Returns a signed string serialized with the internal serializer. The return value can be either a byte or unicode string depending on the format of the internal serializer.


Iterates over all signers to be tried for unsigning. Starts with the configured signer, then constructs each signer specified in fallback_signers.

load(f, salt=None)

Like loads() but loads from a file.

load_payload(payload, serializer=None)

Loads the encoded object. This function raises BadPayload if the payload is not valid. The serializer parameter can be used to override the serializer stored on the class. The encoded payload should always be bytes.

load_unsafe(f, *args, **kwargs)

Like loads_unsafe() but loads from a file.


New in version 0.15.

loads(s, salt=None)

Reverse of dumps(). Raises BadSignature if the signature validation fails.
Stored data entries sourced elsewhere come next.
-- pv_equiv track=rewrite | github.com/rodrigorahal/advent-of-code-2018 | 06/chronal_coordinates.py | areas
-- ===== SOURCE A (Python) =====
-- from collections import defaultdict
--
-- def areas(coordinates):
--     internals = internal(coordinates)
--     (minx, maxx), (miny, maxy) = dimensions(coordinates)
--     area_by_coordinate = defaultdict(int)
--
--     for x in range(minx, maxx + 1):
--         for y in range(miny, maxy + 1):
--             base = closest((x, y), coordinates)
--             if base and base in internals:
--                 area_by_coordinate[base] += 1
--
--     return area_by_coordinate
--
-- def internal(coordinates):
--     internals = set()
--     for (x, y) in coordinates:
--         left = right = top = bottom = None
--         for (nx, ny) in coordinates:
--             if (x, y) != (nx, ny):
--                 if x > nx:
--                     left = (nx, ny)
--                 elif x < nx:
--                     right = (nx, ny)
--                 if y > ny:
--                     top = (nx, ny)
--                 elif y < ny:
--                     bottom = (nx, ny)
--         if all((left, right, top, bottom)):
--             internals.add((x, y))
--     return internals
--
-- def dimensions(coordinates):
--     xs = [x for x, _ in coordinates]
--     ys = [y for _, y in coordinates]
--     return (min(xs), max(xs)), (min(ys), max(ys))
--
-- def distance(a, b):
--     x, y = a
--     nx, ny = b
--     return abs(nx - x) + abs(ny - y)
--
-- def closest(p, coordinates):
--     dists = sorted([(distance(p, a), a) for a in coordinates])
--
--     return dists[0][1] if dists[0][0] != dists[1][0] else None
-- ===== SOURCE B (Python) =====
-- from collections import defaultdict, Counter
--
-- def areas(coordinates):
--     x0, y0 = coordinates[0]
--     minx = maxx = x0
--     miny = maxy = y0
--     for x, y in coordinates[1:]:
--         if x < minx: minx = x
--         if maxx < x: maxx = x
--         if y < miny: miny = y
--         if maxy < y: maxy = y
--     owners = []
--     for x in range(minx, maxx + 1):
--         for y in range(miny, maxy + 1):
--             o = _nearest_unique((x, y), coordinates)
--             if o is not None and _is_internal(o, coordinates):
--                 owners.append(o)
--     result = defaultdict(int)
--     result.update(Counter(owners))
--     return result
--
-- def _nearest_unique(p, coordinates):
--     px, py = p
--     best_d = best = None
--     tie = False
--     for (ax, ay) in coordinates:
--         d = abs(ax - px) + abs(ay - py)
--         if best_d is None or d < best_d:
--             best_d, best, tie = d, (ax, ay), False
--         elif d == best_d:
--             tie = True
--     return None if tie else best
--
-- def _is_internal(c, coordinates):
--     x, y = c
--     return (any(nx < x for nx, _ in coordinates)
--             and any(x < nx for nx, _ in coordinates)
--             and any(ny < y for _, ny in coordinates)
--             and any(y < ny for _, ny in coordinates))
-- ===== Notes on version B (the rewrite author's own statement) =====
-- stated objective: faster
-- what changed: Per grid cell the sort of all (distance, coordinate) tuples is replaced by a single running-minimum pass with a tie flag, the four-flag double loop building the internal set is replaced by direct any() existence tests per candidate owner, the bounding box is computed in one fold, and the result dict is built as a Counter of the owner list instead of in-place defaultdict increments.
-- crash fix: On a one-element list A raises IndexError (reading dists[1]); B returns the empty dict, since the single coordinate has no neighbours on any side and so is never internal. — e.g. on areas([(0, 0)]): A raises IndexError, B returns []
import Mathlib
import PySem

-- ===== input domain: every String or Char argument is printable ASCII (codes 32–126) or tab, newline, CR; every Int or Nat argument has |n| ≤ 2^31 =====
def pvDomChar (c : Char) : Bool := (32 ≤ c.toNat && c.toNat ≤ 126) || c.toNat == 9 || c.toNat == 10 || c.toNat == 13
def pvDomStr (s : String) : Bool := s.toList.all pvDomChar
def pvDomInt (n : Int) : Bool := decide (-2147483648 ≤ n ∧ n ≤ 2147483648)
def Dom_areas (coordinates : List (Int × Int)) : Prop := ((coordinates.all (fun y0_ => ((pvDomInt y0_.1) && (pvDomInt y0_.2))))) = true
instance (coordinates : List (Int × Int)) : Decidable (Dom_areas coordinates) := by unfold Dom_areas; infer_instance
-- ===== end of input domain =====

-- B replaces the per-cell sort-based closest scan with a one-pass running-minimum fold, the
-- flag-based internal set with direct existence tests, and builds the result with a Counter
-- over the owner list (objective: faster — drops the O(n log n) sort per grid cell).


-- ===== PORT A =====

-- distance(a, b)
def pvDistance (a b : Int × Int) : Int := |b.1 - a.1| + |b.2 - a.2|

-- closest(p, coordinates).  Python sorts the (distance, coordinate) tuples lexicographically;
-- the function reads only dists[0] and dists[1], whose relevant parts depend only on the
-- distance component (dists[0][1] is read only when the minimal distance is attained by exactly
-- one element of the list), so the stable sort keyed by the distance component is exact here.
def pvClosest (p : Int × Int) (coordinates : List (Int × Int)) : Option (Int × Int) :=
  let dists := PySem.List.sorted (coordinates.map (fun a => (pvDistance p a, a))) (fun t => t.1) false
  let d0 := PySem.List.pyGetD dists 0 (0, (0, 0))
  let d1 := PySem.List.pyGetD dists 1 (0, (0, 0))
  if d0.1 ≠ d1.1 then some d0.2 else none

-- the body of internal's inner loop: the four flags left/right/top/bottom
def pvInternalStep (c : Int × Int)
    (f : Option (Int × Int) × Option (Int × Int) × Option (Int × Int) × Option (Int × Int))
    (n : Int × Int) :
    Option (Int × Int) × Option (Int × Int) × Option (Int × Int) × Option (Int × Int) :=
  if n ≠ c then
    (if n.1 < c.1 then some n else f.1,
     if c.1 < n.1 then some n else f.2.1,
     if n.2 < c.2 then some n else f.2.2.1,
     if c.2 < n.2 then some n else f.2.2.2)
  else f

-- internal(coordinates); all((left, right, top, bottom)) is the four is-not-None tests (the
-- flags are nonempty tuples, hence truthy whenever set)
def pvInternal (coordinates : List (Int × Int)) : PySem.Set (Int × Int) :=
  coordinates.foldl (fun s c =>
    let f := coordinates.foldl (pvInternalStep c) (none, none, none, none)
    if f.1.isSome && f.2.1.isSome && f.2.2.1.isSome && f.2.2.2.isSome then PySem.Set.add s c else s)
    PySem.Set.empty

-- dimensions(coordinates); min/max of the empty list raise in Python (outside Pre_), so the
-- defaulted value is never used under Pre_areas
def pvDimensions (coordinates : List (Int × Int)) : (Int × Int) × (Int × Int) :=
  let xs := coordinates.map (fun v => v.1)
  let ys := coordinates.map (fun v => v.2)
  (((PySem.List.min? xs (fun v => v)).getD 0, (PySem.List.max? xs (fun v => v)).getD 0),
   ((PySem.List.min? ys (fun v => v)).getD 0, (PySem.List.max? ys (fun v => v)).getD 0))

def areas (coordinates : List (Int × Int)) : List (Int × Int × Int) :=
  let internals := pvInternal coordinates
  let dims := pvDimensions coordinates
  let d := (PySem.List.pyRange dims.1.1 (dims.1.2 + 1) 1).foldl (fun d x =>
      (PySem.List.pyRange dims.2.1 (dims.2.2 + 1) 1).foldl (fun d y =>
        match pvClosest (x, y) coordinates with
        | some base => if internals.contains base then PySem.Dict.modify d base 0 (· + 1) else d
        | none => d) d)
    (PySem.Dict.empty : PySem.Dict (Int × Int) Int)
  d.items.map (fun kv => (kv.1.1, kv.1.2, kv.2))

-- ===== PORT B =====

-- _nearest_unique(p, coordinates): one pass keeping (best distance, first best, tie flag)
def pvNearestUnique (p : Int × Int) (coordinates : List (Int × Int)) : Option (Int × Int) :=
  let st := coordinates.foldl (fun st a =>
      let d := |a.1 - p.1| + |a.2 - p.2|
      match st with
      | none => some (d, a, false)
      | some (bd, ba, tie) =>
        if d < bd then some (d, a, false)
        else if d = bd then some (bd, ba, true)
        else some (bd, ba, tie)) none
  match st with
  | some (_, ba, false) => some ba
  | _ => none

-- _is_internal(c, coordinates)
def pvIsInternal (c : Int × Int) (coordinates : List (Int × Int)) : Bool :=
  coordinates.any (fun n => n.1 < c.1) && coordinates.any (fun n => c.1 < n.1) &&
  coordinates.any (fun n => n.2 < c.2) && coordinates.any (fun n => c.2 < n.2)

def areas_alt (coordinates : List (Int × Int)) : List (Int × Int × Int) :=
  match coordinates with
  | [] => []   -- coordinates[0] raises in Python (outside Pre_)
  | c0 :: rest =>
    let bounds := rest.foldl (fun (m : Int × Int × Int × Int) c =>
        (if c.1 < m.1 then c.1 else m.1,
         if m.2.1 < c.1 then c.1 else m.2.1,
         if c.2 < m.2.2.1 then c.2 else m.2.2.1,
         if m.2.2.2 < c.2 then c.2 else m.2.2.2)) (c0.1, c0.1, c0.2, c0.2)
    let owners := (PySem.List.pyRange bounds.1 (bounds.2.1 + 1) 1).foldl (fun acc x =>
        (PySem.List.pyRange bounds.2.2.1 (bounds.2.2.2 + 1) 1).foldl (fun acc y =>
          match pvNearestUnique (x, y) (c0 :: rest) with
          | some o => if pvIsInternal o (c0 :: rest) then acc ++ [o] else acc
          | none => acc) acc) []
    (PySem.Dict.counter owners).items.map (fun kv => (kv.1.1, kv.1.2, kv.2))

-- ===== PRECONDITION & SPEC =====
-- Pre_ excludes exactly the inputs on which A raises: the empty list (ValueError in min) and a
-- single coordinate (IndexError at dists[1]); A returns normally on every other input.
def Pre_areas (coordinates : List (Int × Int)) : Prop := 2 ≤ coordinates.length
instance (coordinates : List (Int × Int)) : Decidable (Pre_areas coordinates) := by unfold Pre_areas; infer_instance

def pvWitness_areas : (List (Int × Int)) := [(0, 0), (2, 1)]

-- On a one-element list A raises IndexError (at dists[1]) while B returns the empty dict (the
-- single coordinate is never internal, so no cell is counted).
def Raises_areas (coordinates : List (Int × Int)) : Prop := coordinates.length = 1
instance (coordinates : List (Int × Int)) : Decidable (Raises_areas coordinates) := by unfold Raises_areas; infer_instance
def pvRaiseWitness_areas : (List (Int × Int)) := [(0, 0)]
def pvRaiseWitnessOut_areas : List (Int × Int × Int) := []
-- pv_equiv track=rewrite | github.com/lanF-cyber/antivirus_program | src/scanbox/reporting/json_report.py | _stable_non_zero_first
-- ===== SOURCE A (Python) =====
-- from typing import Any
--
-- def _stable_non_zero_first(
--     payload: dict[str, Any],
--     ordered_keys: tuple[str, ...],
-- ) -> dict[str, Any]:
--     reordered: dict[str, Any] = {}
--     remaining_keys = [key for key in payload if key not in ordered_keys]
--
--     for key in ordered_keys:
--         if key in payload and payload[key] != 0:
--             reordered[key] = payload[key]
--
--     for key in ordered_keys:
--         if key in payload and payload[key] == 0:
--             reordered[key] = payload[key]
--
--     for key in remaining_keys:
--         reordered[key] = payload[key]
--
--     return reordered
-- ===== SOURCE B (Python) =====
-- def _stable_non_zero_first(payload, ordered_keys):
--     pos = {}
--     for i, key in enumerate(ordered_keys):
--         pos.setdefault(key, i)
--
--     def rank(item):
--         i, (key, value) = item
--         if key in pos:
--             return (0, pos[key]) if value != 0 else (1, pos[key])
--         return (2, i)
--
--     return dict(kv for _, kv in sorted(enumerate(payload.items()), key=rank))
-- ===== Notes on version B (the rewrite author's own statement) =====
-- stated objective: faster
-- what changed: Replaces A's three directed scans (each doing linear membership tests against ordered_keys / the payload) with one first-index position dict built over ordered_keys plus a single stable sort of the enumerated payload items under an injective (group, position) key.
import Mathlib
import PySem

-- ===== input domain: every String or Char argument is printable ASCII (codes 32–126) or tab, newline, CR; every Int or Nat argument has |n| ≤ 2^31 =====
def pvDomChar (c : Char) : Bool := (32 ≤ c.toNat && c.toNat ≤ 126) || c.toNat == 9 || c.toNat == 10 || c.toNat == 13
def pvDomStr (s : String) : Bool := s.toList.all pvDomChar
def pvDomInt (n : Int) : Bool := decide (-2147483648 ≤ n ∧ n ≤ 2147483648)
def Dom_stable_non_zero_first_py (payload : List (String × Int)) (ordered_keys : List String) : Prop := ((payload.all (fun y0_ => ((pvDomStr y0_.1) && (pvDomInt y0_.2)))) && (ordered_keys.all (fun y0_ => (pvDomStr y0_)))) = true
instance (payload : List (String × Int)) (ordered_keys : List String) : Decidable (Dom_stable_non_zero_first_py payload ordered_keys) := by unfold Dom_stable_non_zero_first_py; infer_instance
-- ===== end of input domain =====

-- B replaces A's three directed scans by one first-index map over ordered_keys plus a single
-- sort of the enumerated payload items under an injective (group, position) key: alternative algorithm.

-- ===== PORT A =====
def stable_non_zero_first_py (payload : List (String × Int)) (ordered_keys : List String) : List (String × Int) :=
  let d : PySem.Dict String Int := PySem.Dict.mk payload
  let remaining_keys := d.keys.filter (fun key => !(ordered_keys.contains key))
  let r1 := ordered_keys.foldl
    (fun r key => if d.contains key && d.getD key 0 != 0 then r.insert key (d.getD key 0) else r)
    PySem.Dict.empty
  let r2 := ordered_keys.foldl
    (fun r key => if d.contains key && d.getD key 0 == 0 then r.insert key (d.getD key 0) else r)
    r1
  let r3 := remaining_keys.foldl (fun r key => r.insert key (d.getD key 0)) r2
  r3.items

-- ===== PORT B =====
def stable_non_zero_first_py_alt (payload : List (String × Int)) (ordered_keys : List String) : List (String × Int) :=
  let pos : PySem.Dict String Int :=
    (PySem.List.enumerate ordered_keys 0).foldl (fun p ik => p.setdefault ik.2 ik.1) PySem.Dict.empty
  let k1 : Int × (String × Int) → Int := fun item =>
    if pos.contains item.2.1 then (if item.2.2 != 0 then 0 else 1) else 2
  let k2 : Int × (String × Int) → Int := fun item =>
    if pos.contains item.2.1 then pos.getD item.2.1 0 else item.1
  (PySem.Dict.ofList
    ((PySem.List.sorted2 (PySem.List.enumerate payload 0) k1 k2).map (fun x => x.2))).items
loads_unsafe(s, salt=None)

Like loads() but without verifying the signature. This is potentially very dangerous to use depending on how your serializer works. The return value is (signature_valid, payload) instead of just the payload. The first item will be a boolean that indicates if the signature is valid. This function never fails.

Use it for debugging only and if you know that your serializer module is not exploitable (for example, do not use it with a pickle serializer).


New in version 0.15.


Creates a new instance of the signer to be used. The default implementation uses the Signer base class.